After getting one terrain to generate, my next goal was to get multiple mesh terrains to generate that the player can travel between allowing the terrain to be much larger to explore and not take up as many resources to run. One method to do this is through chunk generation.
Chunk generation is storing sections of a large level. When a player travels around a terrain, only the current chunk and occasionally neighbouring chunks are instantiated within a world at the time and as the player explores closer to the end of a chunk, the furthest away chunks would de-spawn (but stored again) and new chunks in front of the player will be instantiated. Because only sections of the level are active at a time, memory and processing power are saved for other tasks.
Through experimenting with the values within the Unity editor, I found that each mesh would need to be offset by 5 from the current one to be a continuation, and I was already aware of having to instantiate each mesh 100 in the X or Z axis to be connected.

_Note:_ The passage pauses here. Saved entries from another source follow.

-- pv_equiv track=rewrite | github.com/ikeohachidi/aoc | 2015/5/5.py | _contains_overlap
-- ===== SOURCE A (Python) =====
-- def _contains_overlap(input):
--     pairs = {}
--     for index in range(len(input) - 1):
--         pair = input[index:index + 2]
--
--         # Check if pair exists and is non-overlapping
--         if pair in pairs and pairs[pair] < index - 1:
--             return True
--
--         # Store the first occurrence of the pair
--         if pair not in pairs:
--             pairs[pair] = index
--     return False
-- ===== SOURCE B (Python) =====
-- def _contains_overlap(input):
--     n = len(input)
--     for i in range(n - 1):
--         pair = input[i:i + 2]
--         for j in range(i + 2, n - 1):
--             if input[j:j + 2] == pair:
--                 return True
--     return False
-- ===== Notes on version B (the rewrite author's own statement) =====
-- stated objective: alternative
-- what changed: Replaced the first-occurrence dict with a nested slice-comparing scan: for each pair, rescan the rest of the string for a non-overlapping copy, building no table at all.
import Mathlib
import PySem

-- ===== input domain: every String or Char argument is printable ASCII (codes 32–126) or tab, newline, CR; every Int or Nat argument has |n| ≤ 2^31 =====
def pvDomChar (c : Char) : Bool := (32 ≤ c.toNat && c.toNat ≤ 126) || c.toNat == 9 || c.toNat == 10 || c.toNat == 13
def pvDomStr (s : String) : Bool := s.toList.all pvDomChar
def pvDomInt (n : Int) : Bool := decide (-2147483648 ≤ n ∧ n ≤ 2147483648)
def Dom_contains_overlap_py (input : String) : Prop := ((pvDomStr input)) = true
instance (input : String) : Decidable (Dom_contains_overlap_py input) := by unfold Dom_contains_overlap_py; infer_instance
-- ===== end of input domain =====

-- B replaces A's first-occurrence dict with a plain nested rescan (alternative decomposition, same return value).

-- ===== PORT A =====
-- loop 'for index in range(len(input)-1)' with the first-occurrence dict and early return
def pvALoop (s : List Char) (idxs : List Int) (pairs : PySem.Dict (List Char) Int) : Bool :=
  match idxs with
  | [] => false
  | i :: rest =>
    let pair := PySem.List.slice s (some i) (some (i + 2))
    match pairs.get? pair with
    | some v => if v < i - 1 then true else pvALoop s rest pairs
    | none => pvALoop s rest (pairs.insert pair i)

def contains_overlap_py (input : String) : Bool :=
  pvALoop input.toList (PySem.List.pyRange 0 ((input.toList.length : Int) - 1) 1) PySem.Dict.empty

-- ===== PORT B =====
-- inner loop 'for j in range(i+2, n-1)'
def pvBInner (s : List Char) (pair : List Char) (js : List Int) : Bool :=
  match js with
  | [] => false
  | j :: rest =>
    if PySem.List.slice s (some j) (some (j + 2)) == pair then true else pvBInner s pair rest

-- outer loop 'for i in range(n-1)'
def pvBOuter (s : List Char) (idxs : List Int) : Bool :=
  match idxs with
  | [] => false
  | i :: rest =>
    if pvBInner s (PySem.List.slice s (some i) (some (i + 2)))
        (PySem.List.pyRange (i + 2) ((s.length : Int) - 1) 1) then true
    else pvBOuter s rest

def contains_overlap_py_alt (input : String) : Bool :=
  pvBOuter input.toList (PySem.List.pyRange 0 ((input.toList.length : Int) - 1) 1)

-- ===== PRECONDITION & SPEC =====
def Spec_contains_overlap_py (input : String) (out : Bool) : Prop := out = contains_overlap_py_alt input
instance (input : String) (out : Bool) : Decidable (Spec_contains_overlap_py input out) := by unfold Spec_contains_overlap_py; infer_instance

-- ===== CLAIM (what is proved, stated in full; the proofs are below) =====
def Claim_equal_contains_overlap_py : Prop := ∀ (input : String), Dom_contains_overlap_py input → Spec_contains_overlap_py input (contains_overlap_py input)

-- ===== LEMMAS AND PROOFS =====

-- the pair starting at natural index k
def pairAt (s : List Char) (k : Nat) : List Char := (s.drop k).take 2

-- "some non-overlapping repeat (k, i) with i still unprocessed (m ≤ i)"
def ExRep (s : List Char) (m : Nat) : Prop :=
  ∃ i k : Nat, m ≤ i ∧ i + 2 ≤ s.length ∧ k + 2 ≤ i ∧ pairAt s k = pairAt s i

-- dict invariant: get? p = some v  ↔  v is the first index < m whose pair is p
def pvInv (s : List Char) (m : Nat) (pairs : PySem.Dict (List Char) Int) : Prop :=
  (∀ p, pairs.get? p = none ↔ ∀ k : Nat, k < m → pairAt s k ≠ p) ∧
  (∀ p v, pairs.get? p = some v →
    ∃ kv : Nat, v = (kv : Int) ∧ kv < m ∧ pairAt s kv = p ∧ ∀ k : Nat, k < kv → pairAt s k ≠ p)

theorem slice_pairAt (s : List Char) (k : Nat) :
    PySem.List.slice s (some (k : Int)) (some ((k : Int) + 2)) = pairAt s k := by
  have : ((k : Int) + 2) = ((k : Int) + ((2 : Nat) : Int)) := by push_cast; ring
  rw [this, PySem.List.slice_natCast_add]; rfl

-- splitting the repeat-existence predicate at the next index m
theorem exRep_succ (s : List Char) (m : Nat) :
    ExRep s m ↔ ExRep s (m + 1) ∨ (m + 2 ≤ s.length ∧ ∃ k, k + 2 ≤ m ∧ pairAt s k = pairAt s m) := by
  constructor
  · rintro ⟨i, k, h1, h2, h3, h4⟩
    by_cases hi : i = m
    · subst hi; right; exact ⟨h2, k, h3, h4⟩
    · left; exact ⟨i, k, by omega, h2, h3, h4⟩
  · rintro (⟨i, k, h1, h2, h3, h4⟩ | ⟨h2, k, h3, h4⟩)
    · exact ⟨i, k, by omega, h2, h3, h4⟩
    · exact ⟨m, k, le_refl _, h2, h3, h4⟩

theorem lemA (s : List Char) :
    ∀ (idxs : List Int) (m : Nat) (pairs : PySem.Dict (List Char) Int),
      idxs = PySem.List.pyRange (m : Int) ((s.length : Int) - 1) 1 →
      pvInv s m pairs →
      (pvALoop s idxs pairs = true ↔ ExRep s m) := by
  intro idxs
  induction idxs with
  | nil =>
    intro m pairs h _
    have hlen := congrArg List.length h
    rw [PySem.List.length_pyRange_one] at hlen
    simp only [List.length_nil] at hlen
    constructor
    · intro hc; simp [pvALoop] at hc
    · rintro ⟨i, k, h1, h2, h3, h4⟩; exfalso; omega
  | cons i0 rest ih =>
    intro m pairs h hinv
    have hm : (m : Int) < (s.length : Int) - 1 := by
      by_contra hc
      rw [PySem.List.pyRange_one_eq_nil (by omega)] at h
      exact List.cons_ne_nil _ _ h
    rw [PySem.List.pyRange_one_cons hm] at h
    injection h with h1 h2
    subst h1
    have hn : m + 2 <= s.length := by omega
    simp only [pvALoop, slice_pairAt]
    rcases hg : pairs.get? (pairAt s m) with _ | v
    · -- pair not yet seen: insert and continue
      have hnone := (hinv.1 (pairAt s m)).mp hg
      have hinv' : pvInv s (m + 1) (pairs.insert (pairAt s m) (m : Int)) := by
        constructor
        · intro p
          rw [PySem.Dict.get?_insert]
          by_cases hp : p = pairAt s m
          · subst hp
            constructor
            · intro hc; exact absurd hc (by simp)
            · intro hall; exact absurd rfl (hall m (by omega))
          · rw [if_neg hp]
            constructor
            · intro hnn k hk
              rcases Nat.lt_succ_iff_lt_or_eq.mp hk with h' | h'
              · exact (hinv.1 p).mp hnn k h'
              · subst h'; intro hpe; exact hp hpe.symm
            · intro hall; exact (hinv.1 p).mpr (fun k hk => hall k (by omega))
        · intro p w hw
          rw [PySem.Dict.get?_insert] at hw
          by_cases hp : p = pairAt s m
          · rw [if_pos hp] at hw
            refine ⟨m, by injection hw.symm, by omega, hp.symm, fun k hk => ?_⟩
            intro hpe; rw [hp] at hpe; exact hnone k hk hpe
          · rw [if_neg hp] at hw
            obtain ⟨kw, a, b, c, d⟩ := hinv.2 p w hw
            exact ⟨kw, a, by omega, c, d⟩
      rw [ih (m + 1) _ (by rw [Nat.cast_add, Nat.cast_one]; exact h2) hinv']
      rw [exRep_succ s m]
      constructor
      · exact Or.inl
      · rintro (he | ⟨_, k, h3, h4⟩)
        · exact he
        · exact absurd h4 (hnone k (by omega))
    · -- pair seen before at first occurrence kv
      obtain ⟨kv, hv, hkm, hpk, hmin⟩ := hinv.2 _ _ hg
      subst hv
      show (if (kv : Int) < (m : Int) - 1 then true else pvALoop s rest pairs) = true ↔ ExRep s m
      split_ifs with hlt
      · refine iff_of_true rfl ⟨m, kv, le_refl _, hn, by omega, by rw [hpk]⟩
      · have hinv' : pvInv s (m + 1) pairs := by
          constructor
          · intro p
            constructor
            · intro hnn k hk
              rcases Nat.lt_succ_iff_lt_or_eq.mp hk with h' | h'
              · exact (hinv.1 p).mp hnn k h'
              · subst h'; intro hpe; rw [← hpe] at hnn; rw [hnn] at hg; exact absurd hg (by simp)
            · intro hall; exact (hinv.1 p).mpr (fun k hk => hall k (by omega))
          · intro p w hw
            obtain ⟨kw, a, b, c, d⟩ := hinv.2 p w hw
            exact ⟨kw, a, by omega, c, d⟩
        rw [ih (m + 1) pairs (by rw [Nat.cast_add, Nat.cast_one]; exact h2) hinv']
        rw [exRep_succ s m]
        constructor
        · exact Or.inl
        · rintro (he | ⟨_, k, h3, h4⟩)
          · exact he
          · exact absurd h4 (by
              have hk : k < kv := by omega
              intro hc; rw [← hpk] at hc; exact hmin k hk (hc.trans hpk))

theorem lemBInner (s : List Char) (pair : List Char) :
    ∀ js : List Int, (pvBInner s pair js = true ↔ ∃ j ∈ js, PySem.List.slice s (some j) (some (j + 2)) = pair) := by
  intro js
  induction js with
  | nil => simp [pvBInner]
  | cons j rest ih =>
    simp only [pvBInner]
    by_cases h : PySem.List.slice s (some j) (some (j + 2)) = pair
    · simp [h]
    · simp [h, ih]

theorem lemBOuter (s : List Char) :
    ∀ idxs : List Int,
      (pvBOuter s idxs = true ↔ ∃ i ∈ idxs,
        pvBInner s (PySem.List.slice s (some i) (some (i + 2)))
          (PySem.List.pyRange (i + 2) ((s.length : Int) - 1) 1) = true) := by
  intro idxs
  induction idxs with
  | nil => simp [pvBOuter]
  | cons i rest ih =>
    simp only [pvBOuter]
    by_cases h : pvBInner s (PySem.List.slice s (some i) (some (i + 2)))
        (PySem.List.pyRange (i + 2) ((s.length : Int) - 1) 1) = true
    · simp [h]
    · simp [h, ih]

theorem lemB (s : List Char) :
    (pvBOuter s (PySem.List.pyRange 0 ((s.length : Int) - 1) 1) = true ↔ ExRep s 0) := by
  rw [lemBOuter]
  constructor
  · rintro ⟨i, hi, hInner⟩
    rw [lemBInner] at hInner
    obtain ⟨j, hj, hsl⟩ := hInner
    rw [PySem.List.mem_pyRange_one] at hi hj
    obtain ⟨hi0, hi1⟩ := hi
    obtain ⟨hj0, hj1⟩ := hj
    have hci : ((i.toNat : Nat) : Int) = i := Int.toNat_of_nonneg hi0
    have hcj : ((j.toNat : Nat) : Int) = j := Int.toNat_of_nonneg (by omega)
    rw [← hci, ← hcj, slice_pairAt, slice_pairAt] at hsl
    exact ⟨j.toNat, i.toNat, Nat.zero_le _, by omega, by omega, hsl.symm⟩
  · rintro ⟨i, k, _, h2, h3, h4⟩
    refine ⟨(k : Int), ?_, ?_⟩
    · rw [PySem.List.mem_pyRange_one]
      constructor
      · omega
      · omega
    · rw [lemBInner]
      refine ⟨(i : Int), ?_, ?_⟩
      · rw [PySem.List.mem_pyRange_one]
        constructor
        · omega
        · omega
      · rw [slice_pairAt, slice_pairAt]; exact h4.symm

-- ===== VERDICT (by name: the statement is the Claim_ definition above) =====
theorem contains_overlap_py_spec : Claim_equal_contains_overlap_py := by
  intro input _
  unfold Spec_contains_overlap_py contains_overlap_py contains_overlap_py_alt
  set s := input.toList
  have hA := lemA s (PySem.List.pyRange 0 ((s.length : Int) - 1) 1) 0 PySem.Dict.empty
    (by norm_num) (by
      constructor
      · intro p; simp [PySem.Dict.get?_empty]
      · intro p v h; simp [PySem.Dict.get?_empty] at h)
  have hB := lemB s
  rw [Bool.eq_iff_iff, hA, hB]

Now what was left was the actual chunk spawning.
Despite knowing how chunk generation works, I couldn't find any research on how to make chunk generation in Unity, specifically for a mesh terrain instead of a Minecraft clone. Having a talk with my lecturer about what I plan to focus on that week, Will was able to help break down the task to make it easier to understand and gave the hint at what I should be researching by using the word "pooling" instead of chunk loading. With this small change in wording, I was able to find research on what pooling is in Unity.
My main focus was to get multiple meshes to generate at once, with the method I used is creating a prefab that has a mesh renderer and a mesh collider that can be instantiated when called, this allowed me to run my functions on start multiple times the within a for loop until I have the desired number of terrains generated.
Talking to a coursemate I learnt how to allow a mesh collider to update in real-time to be in the shape of the mesh created and to test I added a purple bean with a rigid body to represent a player to test the colliders work with success.
One thing I noticed with adding the collider and multiple meshes is that the framerate recorded in the stats section goes from around 800-900 FPS to 6FPS when altering the current Perlin noise offset, this shouldn't be a problem in the future as once the mesh has been generated it won't need to be altered again but does outline how long it could take to generate when first starting the game. A potential fix for this is to incorporate multi-threading where all generation is running separately from the rest of the code and can be worked on simultaneously.
My next task is to get each mesh to be stored and only instantiated when set conditions have been met (in this case, where the player is on the current mesh), with my focus on researching the Unity Pooling system.